Sunday, November 22, 2015

                            
National Mosque- Kuala Lumpur, Malaysia


Here are a few snippets about Thanksgiving from our week:

I read the story, "Thanksgiving Day" by Dorothy Canfield Fisher to the boys today having no idea what it was actually about. I had to stop mid-sentence to catch my breath and gain my composure before I could continue reading. This story is so relevant to the current situation going on in the world today.

After reading this story, the boys and I had an amazing discussion about acceptance and understanding and not being judgmental. We talked about our friends that have different beliefs and our friends from different countries and talked about how they are normal, kind, and wonderful people who have added a whole new perspective to our lives. And we talked about how all Americans, at one point in their history, were in similar situations to the girl in the story.

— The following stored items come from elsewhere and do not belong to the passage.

-- pv_equiv track=rewrite | github.com/enaipi/direct-Poisson-neural-networks | plot_compare.py | split_data_to_forward_paths
-- ===== SOURCE A (Python) =====
-- def split_data_to_forward_paths(xs, ys):
--     """
--     The function split_data_to_forward_paths takes two lists, xs and ys, and splits the data into
--     forward paths based on the values in xs.
--
--     :param xs: A list of time values. Each value represents a time point in a sequence
--     :param ys: The `ys` parameter represents a list of values. It is assumed that each value in `ys` corresponds to a specific time point
--     :return: a list of lists, where each inner list represents a forward path. Each inner list contains the corresponding values from the `ys` list that belong to that forward path.
--     """
--     if len(xs) != len(ys):
--         raise Exception("Length of xs and ys not equal.")
--     paths = [[ys[0]]]
--     for i in range(1,len(xs)):
--         if xs[i] < xs[i-1]: #return to time zero, new path
--             paths.append([ys[i]])
--         else:
--             paths[len(paths)-1].append(ys[i]) #add value to the current path
--     return paths
-- ===== SOURCE B (Python) =====
-- def split_data_to_forward_paths(xs, ys):
--     if len(xs) != len(ys):
--         raise Exception("Length of xs and ys not equal.")
--     bounds = [0]
--     for i in range(1, len(xs)):
--         if xs[i] < xs[i-1]:
--             bounds.append(i)
--     bounds.append(len(xs))
--     return [ys[a:b] for a, b in zip(bounds, bounds[1:])]
-- ===== Notes on version B (the rewrite author's own statement) =====
-- stated objective: alternative
-- what changed: B first collects boundary indices where xs decreases, then constructs all paths at once by slicing ys between consecutive boundaries, instead of growing and mutating a list of paths element by element.
import Mathlib
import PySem

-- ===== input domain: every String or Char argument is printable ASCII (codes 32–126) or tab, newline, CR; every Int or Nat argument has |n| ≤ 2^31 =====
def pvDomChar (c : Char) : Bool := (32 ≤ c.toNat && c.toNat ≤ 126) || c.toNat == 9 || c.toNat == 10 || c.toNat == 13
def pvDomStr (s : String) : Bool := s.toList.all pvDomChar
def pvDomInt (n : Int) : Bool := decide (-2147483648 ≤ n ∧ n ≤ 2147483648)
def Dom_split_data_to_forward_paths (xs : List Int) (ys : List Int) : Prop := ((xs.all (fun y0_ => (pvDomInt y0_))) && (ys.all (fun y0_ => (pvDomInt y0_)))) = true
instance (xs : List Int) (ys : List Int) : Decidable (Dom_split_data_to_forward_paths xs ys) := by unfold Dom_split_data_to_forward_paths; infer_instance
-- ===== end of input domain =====

-- B builds the list of boundary indices (where xs decreases) first and then slices ys
-- between consecutive boundaries; return values agree with A wherever A returns.

-- ===== PORT A =====
def split_data_to_forward_paths (xs : List Int) (ys : List Int) : List (List Int) :=
  if xs.length ≠ ys.length then []   -- Python raises Exception here (outside Pre_)
  else
    -- paths = [[ys[0]]]; for i in range(1, len(xs)): …
    (PySem.List.pyRange 1 xs.length 1).foldl
      (fun paths i =>
        if PySem.List.pyGetD xs i 0 < PySem.List.pyGetD xs (i-1) 0 then
          paths ++ [[PySem.List.pyGetD ys i 0]]
        else
          -- paths[len(paths)-1].append(ys[i]): replace the last path in place
          paths.dropLast ++ [paths.getLastD [] ++ [PySem.List.pyGetD ys i 0]])
      [[PySem.List.pyGetD ys 0 0]]

-- ===== PORT B =====
def split_data_to_forward_paths_alt (xs : List Int) (ys : List Int) : List (List Int) :=
  if xs.length ≠ ys.length then []   -- Python raises Exception here (outside Pre_)
  else
    let bounds : List Int :=
      ((PySem.List.pyRange 1 xs.length 1).foldl
        (fun bs i =>
          if PySem.List.pyGetD xs i 0 < PySem.List.pyGetD xs (i-1) 0 then bs ++ [i] else bs)
        [0]) ++ [(xs.length : Int)]
    -- [ys[a:b] for a, b in zip(bounds, bounds[1:])]
    (bounds.zip bounds.tail).map (fun p => PySem.List.slice ys (some p.1) (some p.2))

-- ===== PRECONDITION & SPEC =====
-- Pre_ excludes length-mismatched inputs (A raises Exception) and empty xs (A evaluates
-- ys[0] and raises IndexError); A returns no value on either.
def Pre_split_data_to_forward_paths (xs : List Int) (ys : List Int) : Prop :=
  xs.length = ys.length ∧ xs ≠ []
instance (xs : List Int) (ys : List Int) : Decidable (Pre_split_data_to_forward_paths xs ys) := by
  unfold Pre_split_data_to_forward_paths; infer_instance

def pvWitness_split_data_to_forward_paths : List Int × List Int := ([1, 2, 1], [10, 20, 30])

def Spec_split_data_to_forward_paths (xs : List Int) (ys : List Int) (out : List (List Int)) : Prop := out = split_data_to_forward_paths_alt xs ys
instance (xs : List Int) (ys : List Int) (out : List (List Int)) : Decidable (Spec_split_data_to_forward_paths xs ys out) := by unfold Spec_split_data_to_forward_paths; infer_instance

-- ===== CLAIM (what is proved, stated in full; the proofs are below) =====
def Claim_equal_split_data_to_forward_paths : Prop := ∀ (xs : List Int) (ys : List Int), Dom_split_data_to_forward_paths xs ys → Pre_split_data_to_forward_paths xs ys → Spec_split_data_to_forward_paths xs ys (split_data_to_forward_paths xs ys)

-- ===== LEMMAS AND PROOFS =====

-- recursive characterisation of B's zip-with-tail slicing
def pvSegs (ys : List Int) : List Int → List (List Int)
  | a :: b :: rest => PySem.List.slice ys (some a) (some b) :: pvSegs ys (b :: rest)
  | _ => []

theorem pvSegs_eq_zip (ys : List Int) (bl : List Int) :
    (bl.zip bl.tail).map (fun p => PySem.List.slice ys (some p.1) (some p.2)) = pvSegs ys bl := by
  induction bl with
  | nil => simp [pvSegs]
  | cons a t ih =>
    cases t with
    | nil => simp [pvSegs]
    | cons b r => simpa [pvSegs] using ih

theorem pvSegs_snoc (ys : List Int) (bl : List Int) (a b : Int) :
    pvSegs ys (bl ++ [a, b]) = pvSegs ys (bl ++ [a]) ++ [PySem.List.slice ys (some a) (some b)] := by
  induction bl with
  | nil => simp [pvSegs]
  | cons c t ih =>
    cases t with
    | nil => simp [pvSegs]
    | cons d r => simpa [pvSegs] using ih

-- slice extension by one element: ys[a:i] ++ [ys[i]] = ys[a:i+1]
theorem pv_slice_ext (ys : List Int) (a : Int) (i : Nat) (ha : 0 ≤ a) (hai : a ≤ (i : Int))
    (hi : i < ys.length) :
    PySem.List.slice ys (some a) (some (i : Int)) ++ [ys.getD i 0] =
      PySem.List.slice ys (some a) (some ((i : Int) + 1)) := by
  rw [PySem.List.slice_toNat ys ha (by omega : (0:Int) ≤ (i:Int)),
      PySem.List.slice_toNat ys ha (by omega : (0:Int) ≤ (i:Int)+1)]
  have h1 : ((i:Int)).toNat = i := by omega
  have h2 : (((i:Int)+1)).toNat = i + 1 := by omega
  rw [h1, h2]
  have hlt : i - a.toNat < (ys.drop a.toNat).length := by
    simp only [List.length_drop]; omega
  have hgd : ys.getD i 0 = (ys.drop a.toNat)[i - a.toNat] := by
    rw [List.getElem_drop, List.getD_eq_getElem ys 0 hi]
    congr 1; omega
  rw [hgd, show i + 1 - a.toNat = (i - a.toNat) + 1 by omega]
  simpa using List.take_concat_get hlt

-- the single-element slice ys[i:i+1] = [ys[i]]
theorem pv_slice_single (ys : List Int) (i : Nat) (hi : i < ys.length) :
    PySem.List.slice ys (some (i : Int)) (some ((i : Int) + 1)) = [ys.getD i 0] := by
  have := pv_slice_ext ys (i : Int) i (by omega) (by omega) hi
  rw [← this]
  rw [PySem.List.slice_toNat ys (by omega : (0:Int) ≤ (i:Int)) (by omega : (0:Int) ≤ (i:Int))]
  simp

-- the loop invariant: after processing indices 1..m-1, A's paths equal B's slices of ys
theorem pv_inv (xs ys : List Int) (hlen : xs.length = ys.length) :
    ∀ m : Nat, 1 ≤ m → m ≤ xs.length →
    ∃ (bs : List Int) (l : Int),
      (PySem.List.pyRange 1 (m : Int) 1).foldl
          (fun bs i =>
            if PySem.List.pyGetD xs i 0 < PySem.List.pyGetD xs (i-1) 0 then bs ++ [i] else bs)
          [0] = bs ++ [l] ∧ 0 ≤ l ∧ l < (m : Int) ∧
      (PySem.List.pyRange 1 (m : Int) 1).foldl
          (fun paths i =>
            if PySem.List.pyGetD xs i 0 < PySem.List.pyGetD xs (i-1) 0 then
              paths ++ [[PySem.List.pyGetD ys i 0]]
            else
              paths.dropLast ++ [paths.getLastD [] ++ [PySem.List.pyGetD ys i 0]])
          [[PySem.List.pyGetD ys 0 0]] = pvSegs ys ((bs ++ [l]) ++ [(m : Int)]) := by
  intro m
  induction m with
  | zero => omega
  | succ m ih =>
    intro _ hm1
    by_cases hm : 1 ≤ m
    · -- inductive step: one more loop iteration with i = m
      obtain ⟨bs, l, hB, hl0, hlm, hA⟩ := ih hm (by omega)
      have hsplit : PySem.List.pyRange 1 ((m + 1 : Nat) : Int) 1 =
          PySem.List.pyRange 1 (m : Int) 1 ++ [(m : Int)] := by
        push_cast
        exact PySem.List.pyRange_one_succ_right (by omega)
      rw [hsplit, List.foldl_append, List.foldl_append, hB, hA]
      simp only [List.foldl_cons, List.foldl_nil]
      have hmy : m < ys.length := by omega
      have hgy : PySem.List.pyGetD ys (m : Int) 0 = ys.getD m 0 := by
        simp [PySem.List.pyGetD_natCast]
      by_cases hc : PySem.List.pyGetD xs (m : Int) 0 < PySem.List.pyGetD xs ((m : Int) - 1) 0
      · refine ⟨bs ++ [l], (m : Int), ?_, by omega, by push_cast; omega, ?_⟩
        · rw [if_pos hc]
        · rw [if_pos hc, hgy]
          have := pvSegs_snoc ys (bs ++ [l]) (m : Int) ((m : Int) + 1)
          rw [pv_slice_single ys m hmy] at this
          have harg : ((bs ++ [l]) ++ [(m : Int), (m : Int) + 1]) =
              (((bs ++ [l]) ++ [(m : Int)]) ++ [((m + 1 : Nat) : Int)]) := by
            push_cast; simp
          rw [harg] at this
          rw [this]
      · refine ⟨bs, l, ?_, hl0, by push_cast; omega, ?_⟩
        · rw [if_neg hc]
        · rw [if_neg hc, hgy]
          have e1 : bs ++ [l] ++ [(m : Int)] = bs ++ [l, (m : Int)] := by simp
          have e2 : bs ++ [l] ++ [((m + 1 : Nat) : Int)] = bs ++ [l, (m : Int) + 1] := by
            push_cast; simp
          rw [e1, e2, pvSegs_snoc ys bs l (m : Int), pvSegs_snoc ys bs l ((m : Int) + 1),
              ← pv_slice_ext ys l m hl0 (by omega) hmy]
          simp
    · -- base case m = 0: the loop body has not yet run
      have hm0 : m = 0 := by omega
      subst hm0
      have hy : 0 < ys.length := by omega
      have hr : PySem.List.pyRange (1 : Int) ((0 + 1 : Nat) : Int) 1 = [] :=
        PySem.List.pyRange_one_eq_nil (by norm_num)
      rw [hr]
      refine ⟨[], 0, by simp, by omega, by norm_num, ?_⟩
      simp only [List.foldl_nil, List.nil_append, List.cons_append, pvSegs]
      rw [PySem.List.slice_toNat ys (by omega) (by positivity)]
      cases ys with
      | nil => simp at hy
      | cons y t => simp [PySem.List.pyGetD_zero]

theorem split_data_to_forward_paths_spec : Claim_equal_split_data_to_forward_paths := by
  intro xs ys _ hpre
  obtain ⟨hlen, hne⟩ := hpre
  unfold Spec_split_data_to_forward_paths
  unfold split_data_to_forward_paths split_data_to_forward_paths_alt
  rw [if_neg (by omega : ¬ xs.length ≠ ys.length), if_neg (by omega : ¬ xs.length ≠ ys.length)]
  have h1 : 1 ≤ xs.length := by
    cases xs with
    | nil => exact absurd rfl hne
    | cons a t => simp
  obtain ⟨bs, l, hB, _, _, hA⟩ := pv_inv xs ys hlen xs.length h1 le_rfl
  rw [pvSegs_eq_zip, hB, hA]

It starts with us. Teaching our children to not be scared of someone because they have a different belief or look differently than us. If you are scared of something, do some research, meet people who believe differently than you, visit different places of worship and teach your children love and acceptance.

Me: "What if I told you that you could not be friends with someone because their color of skin or religion is different than ours. What if I told you to stay away from them because they are "scary"? Lincoln: "That's silly. They are just people and we are all the same inside. My best friends look different than me and we are friends. We are all the same inside . " Lessons from my 8 year old. If he has it figured out, why can't adults understand this too? It's so simple.

Greyson: "Couldn't we have a rule where people didn't know your religion and had to get to know you first? Then we decide if we like the person for who they are instead of what they believe." Lesson from my 10 year old. If it is that simple to them, why can't it be that simple for adults?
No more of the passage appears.